DOUBLE DAVE: The Eminem CD, it has been widely reported, had its release moved up a week after widespread online piracy. Now there's news that perhaps the most famous internet-pirated album in history is finally headed towards a commercial release. The Dave Matthews Band will release "Busted Stuff" on July 16, and the new album will be largely comprised of tracks from "The Lillywhite Sessions," a set that the band recorded in early 2000 but famously shelved at the time in favor of "Everyday," which was released in February of 2001 and was a major commercial hit. The 'Lillywhite' album was leaked to the internet shortly thereafter, leading to fierce debates on DMB fansites over which CD was better, and whether 'Lillywhite' will ever see the light of day in any official manner. Yes, the general public will likely eat "Busted Stuff" up, but the question is whether Matthews' hard-core fanbase will purchase an album consisting mostly of songs which they downloaded and burned over a year ago. My guess is yes; after all, DMB has released nearly a half-dozen live albums, all of which contain alternate versions of album tracks, and Dave-heads are known for collecting tapes of different shows and comparing the various renditions. Plus, the Matthews camp has long insisted that the leaked 'Lillywhite' songs were unfinished; on "Busted Stuff" they will be, and there are two or three new songs included.
(And no, "Lillywhite" was NOT a reference to the ethnicity of most DMB fans, it rather referred to the album's producer, Steve Lillywhite.)

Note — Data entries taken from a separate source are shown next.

-- pv_equiv track=rewrite | github.com/Cypher30/AI-final-project-GOMOKU | src/abpruning_wine/alpha_beta3.py | count_five
-- ===== SOURCE A (Python) =====
-- Empty = 2
--
-- def count_five(path, role):
--     five = 0
--     for i in range(9):
--         if path[i] == Empty:
--             count = 0
--             j = i - 1
--             while j >= 0 and path[j] == role:
--                 count += 1
--                 j -= 1
--             j = i + 1
--             while j <= 8 and path[j] == role:
--                 count += 1
--                 j += 1
--             if count >= 4:
--                 five += 1
--     return five
-- ===== SOURCE B (Python) =====
-- Empty = 2
--
-- def count_five(path, role):
--     # run-length arrays: left[i] = role-run length ending at i-1 (scanning up),
--     # right[k] = role-run length starting at 9-k (scanning down); then one pass.
--     left = [0]
--     for i in range(8):
--         left.append(left[-1] + 1 if path[i] == role else 0)
--     right = [0]
--     for i in range(8):
--         right.append(right[-1] + 1 if path[8 - i] == role else 0)
--     five = 0
--     for i in range(9):
--         if path[i] == Empty and left[i] + right[8 - i] >= 4:
--             five += 1
--     return five
-- ===== Notes on version B (the rewrite author's own statement) =====
-- stated objective: alternative
-- what changed: Per-empty-cell bidirectional while-loop rescans are replaced by two run-length prefix/suffix arrays built in single forward and backward passes plus one final counting pass.
-- outside the precondition, e.g. on count_five([2, 2, 2], 1): A raises IndexError, B raises IndexError
import Mathlib
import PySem

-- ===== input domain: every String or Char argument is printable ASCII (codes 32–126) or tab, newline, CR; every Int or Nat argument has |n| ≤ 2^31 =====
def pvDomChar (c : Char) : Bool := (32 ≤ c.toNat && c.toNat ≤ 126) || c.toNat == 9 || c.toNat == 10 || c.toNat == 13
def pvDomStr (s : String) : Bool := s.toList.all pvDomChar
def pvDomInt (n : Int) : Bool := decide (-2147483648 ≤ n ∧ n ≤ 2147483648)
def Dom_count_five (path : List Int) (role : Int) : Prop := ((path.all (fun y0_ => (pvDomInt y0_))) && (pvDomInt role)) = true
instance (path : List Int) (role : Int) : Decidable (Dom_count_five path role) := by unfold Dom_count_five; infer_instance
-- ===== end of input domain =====

-- B replaces A's per-cell left/right rescans by two run-length prefix arrays and one final pass (alternative decomposition, same window).

-- shared indexing helper: path[j]; every access has 0 ≤ j ≤ 8 and is in range under Pre_ (9 ≤ path.length), so the .getD 0 default is never used
def cfGet (path : List Int) (j : Int) : Int := (PySem.List.pyGet? path j).getD 0

-- ===== PORT A =====
-- while j >= 0 and path[j] == role: count += 1; j -= 1   (fuel 9 ≥ number of iterations)
def cfDown (path : List Int) (role : Int) : Nat → Int → Int → Int
  | 0, _, count => count
  | fuel+1, j, count =>
    if 0 ≤ j ∧ cfGet path j = role then cfDown path role fuel (j-1) (count+1) else count

-- while j <= 8 and path[j] == role: count += 1; j += 1
def cfUp (path : List Int) (role : Int) : Nat → Int → Int → Int
  | 0, _, count => count
  | fuel+1, j, count =>
    if j ≤ 8 ∧ cfGet path j = role then cfUp path role fuel (j+1) (count+1) else count

def count_five (path : List Int) (role : Int) : Int :=
  (List.range 9).foldl (fun five (i : Nat) =>
    if cfGet path (i : Int) = 2 then
      let count := cfUp path role 9 ((i : Int)+1) (cfDown path role 9 ((i : Int)-1) 0)
      if 4 ≤ count then five + 1 else five
    else five) 0

-- ===== PORT B =====
-- the common shape of Source B's two array-building loops: l = [0]; for n in range(8): l.append(l[-1]+1 if path[f(n)] == role else 0)
def cfRunAux (path : List Int) (role : Int) (f : Nat → Nat) : Nat → List Int
  | 0 => [0]
  | n+1 =>
    let l := cfRunAux path role f n
    l ++ [if cfGet path ((f n : Nat) : Int) = role then (PySem.List.pyGet? l (-1)).getD 0 + 1 else 0]

def count_five_alt (path : List Int) (role : Int) : Int :=
  let left := cfRunAux path role (fun i => i) 8
  let right := cfRunAux path role (fun i => 8 - i) 8
  (List.range 9).foldl (fun five (i : Nat) =>
    if cfGet path (i : Int) = 2 ∧
       4 ≤ (PySem.List.pyGet? left (i : Int)).getD 0 + (PySem.List.pyGet? right ((8 - i : Nat) : Int)).getD 0
    then five + 1 else five) 0

-- ===== PRECONDITION & SPEC =====
-- Pre_ excludes exactly the paths of length < 9, on which both Pythons raise IndexError (indices 0..8 are accessed)
def Pre_count_five (path : List Int) (role : Int) : Prop := 9 ≤ path.length
instance (path : List Int) (role : Int) : Decidable (Pre_count_five path role) := by unfold Pre_count_five; infer_instance
def pvWitness_count_five : List Int × Int := ([2, 1, 1, 1, 1, 2, 0, 0, 2], 1)

def Spec_count_five (path : List Int) (role : Int) (out : Int) : Prop := out = count_five_alt path role
instance (path : List Int) (role : Int) (out : Int) : Decidable (Spec_count_five path role out) := by unfold Spec_count_five; infer_instance

-- ===== CLAIM (what is proved, stated in full; the proofs are below) =====
def Claim_equal_count_five : Prop := ∀ (path : List Int) (role : Int), Dom_count_five path role → Pre_count_five path role → Spec_count_five path role (count_five path role)

-- ===== LEMMAS AND PROOFS =====

-- the run-length recurrence both programs compute
def cfRun (path : List Int) (role : Int) (f : Nat → Nat) : Nat → Int
  | 0 => 0
  | n+1 => if cfGet path ((f n : Nat) : Int) = role then cfRun path role f n + 1 else 0

lemma cfRunAux_eq (path : List Int) (role : Int) (f : Nat → Nat) (n : Nat) :
    cfRunAux path role f n = (List.range (n+1)).map (cfRun path role f) := by
  induction n with
  | zero => simp [cfRunAux, cfRun]
  | succ n ih =>
    rw [cfRunAux, ih]
    have hlast : PySem.List.pyGet? ((List.range (n+1)).map (cfRun path role f)) (-1)
        = some (cfRun path role f n) := by
      rw [PySem.List.pyGet?_neg_one]
      simp [List.range_succ]
    rw [hlast]
    simp only [List.range_succ (n := n+1), List.map_append, List.map_cons, List.map_nil]
    simp [cfRun]

lemma cfRunAux_get (path : List Int) (role : Int) (f : Nat → Nat) (i : Nat) (hi : i ≤ 8) :
    (PySem.List.pyGet? (cfRunAux path role f 8) (i : Int)).getD 0 = cfRun path role f i := by
  rw [cfRunAux_eq, PySem.List.pyGet?_natCast]
  simp [Nat.lt_succ_of_le hi]

lemma cfDown_eq (path : List Int) (role : Int) (i : Nat) :
    ∀ (fuel : Nat) (c : Int), i ≤ fuel →
      cfDown path role fuel ((i : Int) - 1) c = c + cfRun path role (fun k => k) i := by
  induction i with
  | zero =>
    intro fuel c _
    cases fuel with
    | zero => simp [cfDown, cfRun]
    | succ fuel =>
      rw [cfDown, if_neg (by omega), cfRun]; ring
  | succ i ih =>
    intro fuel c hf
    obtain ⟨fuel, rfl⟩ : ∃ f', fuel = f' + 1 := ⟨fuel - 1, by omega⟩
    have hj : ((i + 1 : Nat) : Int) - 1 = (i : Int) := by push_cast; ring
    rw [cfDown, hj, cfRun]
    by_cases h : cfGet path (i : Int) = role
    · rw [if_pos ⟨by positivity, h⟩, if_pos h, ih fuel (c + 1) (by omega)]
      ring
    · rw [if_neg (by tauto), if_neg h]; ring

lemma cfUp_eq (path : List Int) (role : Int) (m : Nat) :
    ∀ (fuel : Nat) (c : Int), m ≤ fuel → m ≤ 9 →
      cfUp path role fuel ((9 - m : Nat) : Int) c = c + cfRun path role (fun k => 8 - k) m := by
  induction m with
  | zero =>
    intro fuel c _ _
    cases fuel with
    | zero => simp [cfUp, cfRun]
    | succ fuel =>
      rw [cfUp, if_neg (by norm_num), cfRun]; ring
  | succ m ih =>
    intro fuel c hf hm
    obtain ⟨fuel, rfl⟩ : ∃ f', fuel = f' + 1 := ⟨fuel - 1, by omega⟩
    have h9 : ((9 - (m+1) : Nat) : Int) = ((8 - m : Nat) : Int) := by
      congr 1; omega
    have hsucc : ((8 - m : Nat) : Int) + 1 = ((9 - m : Nat) : Int) := by
      have : (9 - m : Nat) = (8 - m : Nat) + 1 := by omega
      rw [this]; push_cast; ring
    have hle : ((8 - m : Nat) : Int) ≤ 8 := by
      have : (8 - m : Nat) ≤ 8 := by omega
      exact_mod_cast this
    rw [cfUp, h9, cfRun]
    by_cases h : cfGet path ((8 - m : Nat) : Int) = role
    · rw [if_pos ⟨hle, h⟩, hsucc, ih fuel (c + 1) (by omega) (by omega), if_pos h]
      ring
    · rw [if_neg (by tauto), if_neg h]; ring

-- ===== VERDICT (by name: the statement is the Claim_ definition above) =====
theorem count_five_spec : Claim_equal_count_five := by
  intro path role _ _
  show count_five path role = count_five_alt path role
  unfold count_five count_five_alt
  apply PySem.List.foldl_congr_mem
  intro five i hi
  have hi8 : i ≤ 8 := by
    have := List.mem_range.mp hi; omega
  have hd : cfDown path role 9 ((i : Int) - 1) 0 = cfRun path role (fun k => k) i := by
    rw [cfDown_eq path role i 9 0 (by omega)]; ring
  have hu9 : ((9 - (8 - i) : Nat) : Int) = (i : Int) + 1 := by
    have : (9 - (8 - i) : Nat) = i + 1 := by omega
    rw [this]; push_cast; ring
  have hu : cfUp path role 9 ((i : Int) + 1) (cfRun path role (fun k => k) i)
      = cfRun path role (fun k => k) i + cfRun path role (fun k => 8 - k) (8 - i) := by
    rw [← hu9, cfUp_eq path role (8 - i) 9 _ (by omega) (by omega)]
  simp only [hd, hu, cfRunAux_get path role _ i hi8,
    cfRunAux_get path role (fun k => 8 - k) (8 - i) (by omega)]
  by_cases he : cfGet path (i : Int) = 2
  · by_cases hc : 4 ≤ cfRun path role (fun k => k) i + cfRun path role (fun k => 8 - k) (8 - i)
    · rw [if_pos he, if_pos hc, if_pos ⟨he, hc⟩]
    · rw [if_pos he, if_neg hc, if_neg (by tauto)]
  · rw [if_neg he, if_neg (by tauto)]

NEW MUSIC WATCH: Much as I have learned to love Weezer in the past six months or so (due to constant spins of last year's "Green Album" and 1996's even better "Pinkerton," which I recently discovered), I can't help but be highly disapointed in their new effort, "Maladroit." A few of the songs are catchy, but the new album is missing both the singalong-ability of the group's two self-titled CDs and the lyrical brilliance of "Pinkerton." The other rock CD I got last week, The Hives' "Veni Vedi Vicious," is much better. The Swedish group, due to their back-to-basics garage-rock sound, are bound to be cursed with the "New Strokes" label (even though the Strokes are themselves pretty new), but that's all right- I'd rather see the Strokes, Hives, White Stripes, and Andrew WK ruling the charts than tiresome, unlistenable crap like Creed, Staind, P.O.D., and Puddle of Mudd any day of the week. Standout tracks on the Hives' album are "Hate to Say I Told You So" and "Die, All Right!" and they even have cool names: Vigilante Carlstroem, Nicholaus Arson, Hawlin' Pelle Almqvist, Chris Dangerous, and Dr. Matt Destruction (he's the bass player). Take that, Fred Durst!